Action item: Of the lines listed below, return exactly those that run from the line containing "-- A's outer" through the line containing "((PySem.List.pyRange ((n : Int)", both included.

Input for this task:
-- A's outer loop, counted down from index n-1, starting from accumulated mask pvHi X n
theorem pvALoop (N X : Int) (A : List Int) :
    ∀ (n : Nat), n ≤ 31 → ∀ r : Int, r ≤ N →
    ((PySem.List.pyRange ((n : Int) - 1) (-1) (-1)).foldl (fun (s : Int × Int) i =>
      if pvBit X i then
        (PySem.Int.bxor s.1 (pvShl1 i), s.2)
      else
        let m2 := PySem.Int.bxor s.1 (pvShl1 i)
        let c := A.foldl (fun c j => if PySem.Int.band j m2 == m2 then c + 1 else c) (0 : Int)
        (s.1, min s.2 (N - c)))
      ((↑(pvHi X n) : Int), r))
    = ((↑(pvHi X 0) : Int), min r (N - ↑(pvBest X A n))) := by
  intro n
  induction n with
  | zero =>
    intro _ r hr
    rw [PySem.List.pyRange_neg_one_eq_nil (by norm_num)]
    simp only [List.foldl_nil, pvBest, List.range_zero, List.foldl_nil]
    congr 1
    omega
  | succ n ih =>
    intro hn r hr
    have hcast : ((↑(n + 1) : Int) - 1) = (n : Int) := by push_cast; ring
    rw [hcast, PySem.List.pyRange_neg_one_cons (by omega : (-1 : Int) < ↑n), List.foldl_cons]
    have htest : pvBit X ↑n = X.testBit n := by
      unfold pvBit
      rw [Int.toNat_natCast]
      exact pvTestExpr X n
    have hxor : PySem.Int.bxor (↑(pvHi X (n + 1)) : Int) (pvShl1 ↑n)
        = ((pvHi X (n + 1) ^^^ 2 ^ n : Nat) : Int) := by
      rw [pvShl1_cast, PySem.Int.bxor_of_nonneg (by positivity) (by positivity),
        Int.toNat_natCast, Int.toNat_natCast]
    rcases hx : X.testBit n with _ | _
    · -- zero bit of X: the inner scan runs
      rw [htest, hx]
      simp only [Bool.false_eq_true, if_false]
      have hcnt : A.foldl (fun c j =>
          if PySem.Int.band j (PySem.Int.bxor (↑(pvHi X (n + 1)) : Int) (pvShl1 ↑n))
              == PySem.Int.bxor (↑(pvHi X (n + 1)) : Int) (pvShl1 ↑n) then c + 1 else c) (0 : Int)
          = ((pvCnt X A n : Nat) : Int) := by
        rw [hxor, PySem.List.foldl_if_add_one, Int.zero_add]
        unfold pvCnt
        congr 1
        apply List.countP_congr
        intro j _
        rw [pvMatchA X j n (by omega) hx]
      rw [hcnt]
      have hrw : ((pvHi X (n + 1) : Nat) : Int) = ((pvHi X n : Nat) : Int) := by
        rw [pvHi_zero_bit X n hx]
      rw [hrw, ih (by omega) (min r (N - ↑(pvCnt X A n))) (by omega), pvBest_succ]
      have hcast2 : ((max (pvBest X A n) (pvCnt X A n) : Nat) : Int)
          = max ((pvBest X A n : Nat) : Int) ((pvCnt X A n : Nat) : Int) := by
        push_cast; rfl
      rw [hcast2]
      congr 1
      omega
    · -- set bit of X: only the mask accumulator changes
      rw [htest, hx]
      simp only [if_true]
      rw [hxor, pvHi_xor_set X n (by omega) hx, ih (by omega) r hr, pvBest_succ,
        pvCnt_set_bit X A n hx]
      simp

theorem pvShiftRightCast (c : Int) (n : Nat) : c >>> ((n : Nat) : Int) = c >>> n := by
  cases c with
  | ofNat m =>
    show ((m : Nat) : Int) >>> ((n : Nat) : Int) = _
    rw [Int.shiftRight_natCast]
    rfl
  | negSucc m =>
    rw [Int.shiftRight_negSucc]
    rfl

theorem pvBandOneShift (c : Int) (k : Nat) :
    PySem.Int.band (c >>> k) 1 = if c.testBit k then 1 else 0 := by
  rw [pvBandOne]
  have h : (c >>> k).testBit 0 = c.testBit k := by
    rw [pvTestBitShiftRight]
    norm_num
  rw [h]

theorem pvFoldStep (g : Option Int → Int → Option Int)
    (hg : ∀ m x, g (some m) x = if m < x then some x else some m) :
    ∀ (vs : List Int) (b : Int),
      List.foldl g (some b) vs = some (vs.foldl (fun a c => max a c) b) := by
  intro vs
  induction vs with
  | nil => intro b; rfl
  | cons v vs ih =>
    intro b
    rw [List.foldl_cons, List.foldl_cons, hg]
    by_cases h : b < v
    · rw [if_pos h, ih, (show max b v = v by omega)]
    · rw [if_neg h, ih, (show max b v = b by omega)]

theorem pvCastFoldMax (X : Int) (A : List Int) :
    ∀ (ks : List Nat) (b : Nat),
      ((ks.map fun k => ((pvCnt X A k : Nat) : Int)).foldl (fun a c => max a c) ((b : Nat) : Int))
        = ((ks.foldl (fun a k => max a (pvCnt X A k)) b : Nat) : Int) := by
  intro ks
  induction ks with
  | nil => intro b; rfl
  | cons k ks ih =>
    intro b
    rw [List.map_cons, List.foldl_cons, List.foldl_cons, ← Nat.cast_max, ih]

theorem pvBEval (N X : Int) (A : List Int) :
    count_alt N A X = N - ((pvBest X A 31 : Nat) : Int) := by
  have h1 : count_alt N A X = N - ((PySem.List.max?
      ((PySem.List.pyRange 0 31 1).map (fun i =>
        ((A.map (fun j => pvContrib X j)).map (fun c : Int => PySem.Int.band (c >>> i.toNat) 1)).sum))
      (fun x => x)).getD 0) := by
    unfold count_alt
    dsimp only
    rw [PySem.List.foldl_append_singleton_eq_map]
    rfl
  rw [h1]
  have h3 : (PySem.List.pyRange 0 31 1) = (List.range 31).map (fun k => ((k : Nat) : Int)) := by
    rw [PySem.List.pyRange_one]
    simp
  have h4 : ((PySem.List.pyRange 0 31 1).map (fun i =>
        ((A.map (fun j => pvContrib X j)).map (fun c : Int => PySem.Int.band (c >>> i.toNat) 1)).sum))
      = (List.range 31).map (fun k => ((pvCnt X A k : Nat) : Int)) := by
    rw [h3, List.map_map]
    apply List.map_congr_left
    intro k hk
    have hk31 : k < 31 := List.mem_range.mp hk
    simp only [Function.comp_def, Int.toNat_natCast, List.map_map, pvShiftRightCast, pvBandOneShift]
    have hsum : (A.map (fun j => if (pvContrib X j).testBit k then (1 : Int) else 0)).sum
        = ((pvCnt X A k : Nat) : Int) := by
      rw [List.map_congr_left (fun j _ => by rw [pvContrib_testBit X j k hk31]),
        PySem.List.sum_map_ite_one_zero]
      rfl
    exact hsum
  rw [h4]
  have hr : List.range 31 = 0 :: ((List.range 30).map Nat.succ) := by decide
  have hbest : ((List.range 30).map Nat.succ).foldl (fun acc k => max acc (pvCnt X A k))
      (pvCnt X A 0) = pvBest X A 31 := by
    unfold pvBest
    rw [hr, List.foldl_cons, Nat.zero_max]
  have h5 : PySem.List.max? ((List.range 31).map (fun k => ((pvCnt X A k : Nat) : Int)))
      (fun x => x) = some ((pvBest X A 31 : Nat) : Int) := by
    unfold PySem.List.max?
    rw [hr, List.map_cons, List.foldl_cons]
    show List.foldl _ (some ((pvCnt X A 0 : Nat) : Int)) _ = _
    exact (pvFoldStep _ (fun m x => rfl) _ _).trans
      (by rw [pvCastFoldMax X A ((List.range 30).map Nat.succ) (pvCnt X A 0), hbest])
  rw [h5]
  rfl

--

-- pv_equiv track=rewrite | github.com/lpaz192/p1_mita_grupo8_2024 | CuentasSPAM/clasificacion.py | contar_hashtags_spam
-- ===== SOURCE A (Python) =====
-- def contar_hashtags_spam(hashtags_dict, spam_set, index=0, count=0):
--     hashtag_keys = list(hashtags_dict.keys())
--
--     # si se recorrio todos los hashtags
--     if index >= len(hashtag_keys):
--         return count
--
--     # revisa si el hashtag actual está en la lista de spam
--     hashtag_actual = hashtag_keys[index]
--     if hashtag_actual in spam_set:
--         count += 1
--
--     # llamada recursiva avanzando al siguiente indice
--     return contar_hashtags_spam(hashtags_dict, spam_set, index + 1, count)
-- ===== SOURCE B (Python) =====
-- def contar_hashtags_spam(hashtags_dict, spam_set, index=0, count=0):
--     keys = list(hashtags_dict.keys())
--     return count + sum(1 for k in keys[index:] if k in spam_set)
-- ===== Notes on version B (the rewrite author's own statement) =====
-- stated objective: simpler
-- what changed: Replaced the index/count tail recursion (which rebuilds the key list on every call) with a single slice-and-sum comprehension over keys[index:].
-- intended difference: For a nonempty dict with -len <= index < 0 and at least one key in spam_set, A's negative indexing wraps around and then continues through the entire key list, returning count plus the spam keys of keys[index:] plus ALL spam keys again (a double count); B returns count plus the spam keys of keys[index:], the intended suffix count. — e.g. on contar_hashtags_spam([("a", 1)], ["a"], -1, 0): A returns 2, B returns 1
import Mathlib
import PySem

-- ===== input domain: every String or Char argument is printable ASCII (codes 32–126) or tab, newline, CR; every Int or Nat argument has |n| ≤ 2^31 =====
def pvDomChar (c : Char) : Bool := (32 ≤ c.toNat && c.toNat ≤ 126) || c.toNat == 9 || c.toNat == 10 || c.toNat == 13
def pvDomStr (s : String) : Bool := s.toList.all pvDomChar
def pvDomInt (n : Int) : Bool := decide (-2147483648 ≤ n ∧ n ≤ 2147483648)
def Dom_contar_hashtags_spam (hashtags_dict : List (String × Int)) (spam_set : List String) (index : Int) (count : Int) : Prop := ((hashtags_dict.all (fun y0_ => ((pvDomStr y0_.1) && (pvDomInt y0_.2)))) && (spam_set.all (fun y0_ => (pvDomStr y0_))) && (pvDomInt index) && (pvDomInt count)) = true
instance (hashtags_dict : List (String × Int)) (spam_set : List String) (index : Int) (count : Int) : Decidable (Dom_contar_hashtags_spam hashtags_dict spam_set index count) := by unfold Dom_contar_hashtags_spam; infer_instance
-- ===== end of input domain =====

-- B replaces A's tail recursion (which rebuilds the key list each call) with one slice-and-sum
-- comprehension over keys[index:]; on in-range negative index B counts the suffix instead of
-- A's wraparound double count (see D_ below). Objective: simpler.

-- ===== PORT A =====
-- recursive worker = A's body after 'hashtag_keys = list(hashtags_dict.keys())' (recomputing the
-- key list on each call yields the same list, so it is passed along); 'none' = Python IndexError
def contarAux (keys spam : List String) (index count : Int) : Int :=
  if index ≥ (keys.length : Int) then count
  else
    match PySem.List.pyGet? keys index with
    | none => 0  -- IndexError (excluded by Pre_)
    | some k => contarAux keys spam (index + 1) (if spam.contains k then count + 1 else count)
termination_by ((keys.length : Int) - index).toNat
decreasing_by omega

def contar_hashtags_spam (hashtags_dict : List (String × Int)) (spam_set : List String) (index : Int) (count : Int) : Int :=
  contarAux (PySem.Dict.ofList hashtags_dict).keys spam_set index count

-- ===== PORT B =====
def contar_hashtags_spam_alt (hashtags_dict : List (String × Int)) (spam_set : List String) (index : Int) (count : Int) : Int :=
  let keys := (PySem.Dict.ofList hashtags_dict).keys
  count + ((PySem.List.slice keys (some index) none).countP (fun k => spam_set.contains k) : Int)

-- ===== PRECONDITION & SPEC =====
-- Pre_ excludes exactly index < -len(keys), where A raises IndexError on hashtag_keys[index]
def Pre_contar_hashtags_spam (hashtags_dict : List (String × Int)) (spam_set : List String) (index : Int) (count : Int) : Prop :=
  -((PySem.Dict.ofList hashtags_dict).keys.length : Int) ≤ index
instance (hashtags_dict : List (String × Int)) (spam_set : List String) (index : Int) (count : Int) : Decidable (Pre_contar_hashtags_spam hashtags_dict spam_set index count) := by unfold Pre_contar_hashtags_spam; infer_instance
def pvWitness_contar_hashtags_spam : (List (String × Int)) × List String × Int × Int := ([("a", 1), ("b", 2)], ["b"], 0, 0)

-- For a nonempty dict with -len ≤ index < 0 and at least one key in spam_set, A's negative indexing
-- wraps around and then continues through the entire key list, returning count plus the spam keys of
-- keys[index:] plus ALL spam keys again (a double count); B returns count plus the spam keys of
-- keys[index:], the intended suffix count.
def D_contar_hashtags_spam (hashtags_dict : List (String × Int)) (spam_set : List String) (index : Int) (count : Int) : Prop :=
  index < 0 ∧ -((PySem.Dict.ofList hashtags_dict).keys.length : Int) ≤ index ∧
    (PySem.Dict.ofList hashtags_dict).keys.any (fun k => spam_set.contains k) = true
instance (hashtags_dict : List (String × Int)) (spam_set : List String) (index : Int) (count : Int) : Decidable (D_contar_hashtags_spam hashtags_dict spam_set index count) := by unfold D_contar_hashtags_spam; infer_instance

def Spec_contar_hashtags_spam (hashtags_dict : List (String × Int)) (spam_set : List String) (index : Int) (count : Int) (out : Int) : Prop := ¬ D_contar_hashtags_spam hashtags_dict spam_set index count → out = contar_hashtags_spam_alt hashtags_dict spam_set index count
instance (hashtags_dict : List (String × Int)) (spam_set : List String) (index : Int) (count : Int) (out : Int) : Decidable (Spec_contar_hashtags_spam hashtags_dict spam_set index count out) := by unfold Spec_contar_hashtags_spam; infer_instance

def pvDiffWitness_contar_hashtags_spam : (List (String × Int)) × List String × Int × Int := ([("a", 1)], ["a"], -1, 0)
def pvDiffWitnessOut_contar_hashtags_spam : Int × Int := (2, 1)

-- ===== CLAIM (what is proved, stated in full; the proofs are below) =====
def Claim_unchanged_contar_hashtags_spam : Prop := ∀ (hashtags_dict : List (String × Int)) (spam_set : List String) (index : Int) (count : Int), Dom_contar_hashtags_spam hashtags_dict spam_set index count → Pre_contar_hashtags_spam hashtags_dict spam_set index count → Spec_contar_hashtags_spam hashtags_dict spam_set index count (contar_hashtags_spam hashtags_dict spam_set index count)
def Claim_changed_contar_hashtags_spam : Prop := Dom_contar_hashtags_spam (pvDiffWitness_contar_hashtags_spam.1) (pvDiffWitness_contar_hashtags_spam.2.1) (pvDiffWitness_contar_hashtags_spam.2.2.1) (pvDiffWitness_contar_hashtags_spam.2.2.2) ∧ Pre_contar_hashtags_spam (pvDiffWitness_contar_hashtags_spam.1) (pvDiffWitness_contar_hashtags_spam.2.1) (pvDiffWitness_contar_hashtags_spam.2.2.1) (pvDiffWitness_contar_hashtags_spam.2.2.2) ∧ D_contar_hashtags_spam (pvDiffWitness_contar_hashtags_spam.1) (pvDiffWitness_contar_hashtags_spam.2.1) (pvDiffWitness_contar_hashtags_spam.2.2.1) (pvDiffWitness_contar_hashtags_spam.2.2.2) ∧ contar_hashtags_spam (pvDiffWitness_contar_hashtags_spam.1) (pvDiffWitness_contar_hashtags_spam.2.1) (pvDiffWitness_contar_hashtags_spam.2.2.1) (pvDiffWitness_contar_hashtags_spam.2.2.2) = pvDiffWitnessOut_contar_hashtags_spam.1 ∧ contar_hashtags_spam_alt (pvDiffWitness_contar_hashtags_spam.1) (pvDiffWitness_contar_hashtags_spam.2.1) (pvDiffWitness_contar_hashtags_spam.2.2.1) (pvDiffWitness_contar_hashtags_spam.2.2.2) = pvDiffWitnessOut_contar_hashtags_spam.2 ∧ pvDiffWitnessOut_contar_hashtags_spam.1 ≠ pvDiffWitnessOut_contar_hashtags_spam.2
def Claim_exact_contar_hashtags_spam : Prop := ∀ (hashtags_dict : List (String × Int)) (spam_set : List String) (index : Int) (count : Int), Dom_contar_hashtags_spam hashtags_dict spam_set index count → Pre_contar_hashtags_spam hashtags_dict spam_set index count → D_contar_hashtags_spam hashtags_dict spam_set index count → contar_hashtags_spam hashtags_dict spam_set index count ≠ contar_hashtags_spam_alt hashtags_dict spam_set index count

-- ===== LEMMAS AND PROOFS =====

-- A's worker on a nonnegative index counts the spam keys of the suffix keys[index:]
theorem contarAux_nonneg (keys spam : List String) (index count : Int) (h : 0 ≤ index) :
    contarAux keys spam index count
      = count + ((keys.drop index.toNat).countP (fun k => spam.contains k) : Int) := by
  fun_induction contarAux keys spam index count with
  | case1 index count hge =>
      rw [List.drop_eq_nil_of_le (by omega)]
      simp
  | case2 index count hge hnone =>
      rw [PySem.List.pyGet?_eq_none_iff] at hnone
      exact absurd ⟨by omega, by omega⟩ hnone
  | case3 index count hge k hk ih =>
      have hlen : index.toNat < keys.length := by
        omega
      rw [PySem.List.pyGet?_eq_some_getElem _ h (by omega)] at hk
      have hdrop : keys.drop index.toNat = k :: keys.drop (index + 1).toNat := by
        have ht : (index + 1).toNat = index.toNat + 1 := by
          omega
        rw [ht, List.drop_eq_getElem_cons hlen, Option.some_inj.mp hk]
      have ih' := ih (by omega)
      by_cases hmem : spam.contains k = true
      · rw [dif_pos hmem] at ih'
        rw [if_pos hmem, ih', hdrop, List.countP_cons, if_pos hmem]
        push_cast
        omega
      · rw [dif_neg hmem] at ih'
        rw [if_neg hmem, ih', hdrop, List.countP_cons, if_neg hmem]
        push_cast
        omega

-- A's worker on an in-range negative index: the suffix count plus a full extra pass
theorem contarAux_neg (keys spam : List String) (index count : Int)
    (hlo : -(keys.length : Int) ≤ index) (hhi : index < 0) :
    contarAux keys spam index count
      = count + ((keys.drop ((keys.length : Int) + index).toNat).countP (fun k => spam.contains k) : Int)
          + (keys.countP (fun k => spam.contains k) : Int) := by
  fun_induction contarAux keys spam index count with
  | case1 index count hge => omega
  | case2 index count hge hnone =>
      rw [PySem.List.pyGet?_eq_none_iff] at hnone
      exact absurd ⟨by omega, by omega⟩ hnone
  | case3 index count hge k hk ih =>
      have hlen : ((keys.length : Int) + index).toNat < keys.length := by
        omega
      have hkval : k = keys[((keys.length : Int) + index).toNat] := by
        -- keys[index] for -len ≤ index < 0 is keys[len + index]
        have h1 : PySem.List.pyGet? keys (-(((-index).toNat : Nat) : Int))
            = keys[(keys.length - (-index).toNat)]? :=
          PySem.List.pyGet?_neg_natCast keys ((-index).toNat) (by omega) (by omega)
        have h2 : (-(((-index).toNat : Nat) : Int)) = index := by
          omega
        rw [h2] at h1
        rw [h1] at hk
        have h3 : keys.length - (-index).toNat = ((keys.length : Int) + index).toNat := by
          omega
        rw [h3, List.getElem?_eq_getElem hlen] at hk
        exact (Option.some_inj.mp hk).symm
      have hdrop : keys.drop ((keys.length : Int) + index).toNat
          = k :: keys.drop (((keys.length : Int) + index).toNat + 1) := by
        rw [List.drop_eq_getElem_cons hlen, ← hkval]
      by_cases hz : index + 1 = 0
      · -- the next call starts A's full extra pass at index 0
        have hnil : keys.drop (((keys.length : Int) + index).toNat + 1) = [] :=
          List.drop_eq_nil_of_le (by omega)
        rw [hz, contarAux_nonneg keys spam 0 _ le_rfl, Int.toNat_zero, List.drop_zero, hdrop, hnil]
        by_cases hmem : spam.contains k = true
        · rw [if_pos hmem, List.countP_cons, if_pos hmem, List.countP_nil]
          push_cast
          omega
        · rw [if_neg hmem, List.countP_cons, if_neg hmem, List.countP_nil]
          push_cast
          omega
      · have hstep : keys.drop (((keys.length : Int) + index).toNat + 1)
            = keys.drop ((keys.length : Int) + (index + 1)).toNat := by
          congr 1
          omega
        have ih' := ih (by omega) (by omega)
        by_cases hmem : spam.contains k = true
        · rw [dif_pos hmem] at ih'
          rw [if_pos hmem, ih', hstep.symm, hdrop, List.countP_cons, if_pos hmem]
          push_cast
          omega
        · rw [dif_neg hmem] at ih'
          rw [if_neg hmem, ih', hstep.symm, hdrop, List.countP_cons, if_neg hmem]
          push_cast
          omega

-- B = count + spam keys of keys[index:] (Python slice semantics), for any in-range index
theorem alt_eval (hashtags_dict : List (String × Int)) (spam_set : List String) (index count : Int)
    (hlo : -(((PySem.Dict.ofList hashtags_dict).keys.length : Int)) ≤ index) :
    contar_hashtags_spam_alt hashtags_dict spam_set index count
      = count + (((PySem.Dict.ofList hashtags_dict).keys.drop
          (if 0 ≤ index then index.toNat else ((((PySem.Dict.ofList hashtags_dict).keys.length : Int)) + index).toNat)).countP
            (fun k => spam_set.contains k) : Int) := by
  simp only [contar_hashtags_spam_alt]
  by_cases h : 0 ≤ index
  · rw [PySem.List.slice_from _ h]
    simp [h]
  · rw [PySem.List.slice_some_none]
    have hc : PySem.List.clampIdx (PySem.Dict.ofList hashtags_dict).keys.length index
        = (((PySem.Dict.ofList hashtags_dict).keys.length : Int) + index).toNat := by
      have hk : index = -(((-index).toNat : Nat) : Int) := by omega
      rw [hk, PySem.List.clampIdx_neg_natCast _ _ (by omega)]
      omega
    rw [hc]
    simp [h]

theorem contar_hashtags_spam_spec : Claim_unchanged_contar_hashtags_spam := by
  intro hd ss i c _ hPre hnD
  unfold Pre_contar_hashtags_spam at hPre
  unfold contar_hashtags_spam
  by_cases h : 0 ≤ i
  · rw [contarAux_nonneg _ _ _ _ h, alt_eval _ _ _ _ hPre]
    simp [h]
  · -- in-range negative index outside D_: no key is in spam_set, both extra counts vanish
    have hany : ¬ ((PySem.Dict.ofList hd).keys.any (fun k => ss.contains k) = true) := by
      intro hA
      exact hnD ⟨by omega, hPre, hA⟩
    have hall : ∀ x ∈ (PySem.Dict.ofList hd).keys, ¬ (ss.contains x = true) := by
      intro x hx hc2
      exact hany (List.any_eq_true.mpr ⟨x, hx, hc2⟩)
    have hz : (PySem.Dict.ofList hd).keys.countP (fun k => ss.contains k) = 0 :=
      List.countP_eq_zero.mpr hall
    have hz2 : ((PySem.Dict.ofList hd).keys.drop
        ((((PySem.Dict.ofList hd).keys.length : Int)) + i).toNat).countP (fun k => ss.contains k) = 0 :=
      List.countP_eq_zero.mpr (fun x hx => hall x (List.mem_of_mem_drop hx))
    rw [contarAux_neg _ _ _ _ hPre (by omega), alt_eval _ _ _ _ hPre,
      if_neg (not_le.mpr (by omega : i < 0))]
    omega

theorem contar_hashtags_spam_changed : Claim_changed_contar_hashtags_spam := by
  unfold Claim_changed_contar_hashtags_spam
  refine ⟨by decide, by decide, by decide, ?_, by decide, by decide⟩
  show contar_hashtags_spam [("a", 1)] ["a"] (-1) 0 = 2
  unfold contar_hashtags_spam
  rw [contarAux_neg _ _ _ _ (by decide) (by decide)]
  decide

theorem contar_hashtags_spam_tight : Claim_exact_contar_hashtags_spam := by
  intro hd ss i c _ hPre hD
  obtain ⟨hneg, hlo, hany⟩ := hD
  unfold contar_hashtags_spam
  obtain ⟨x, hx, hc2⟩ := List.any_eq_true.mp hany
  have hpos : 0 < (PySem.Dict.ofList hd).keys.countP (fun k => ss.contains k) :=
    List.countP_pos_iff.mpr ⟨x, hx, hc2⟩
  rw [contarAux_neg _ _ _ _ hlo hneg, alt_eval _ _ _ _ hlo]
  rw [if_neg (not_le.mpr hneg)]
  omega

Task output:
-- A's outer loop, counted down from index n-1, starting from accumulated mask pvHi X n
theorem pvALoop (N X : Int) (A : List Int) :
    ∀ (n : Nat), n ≤ 31 → ∀ r : Int, r ≤ N →
    ((PySem.List.pyRange ((n : Int) - 1) (-1) (-1)).foldl (fun (s : Int × Int) i =>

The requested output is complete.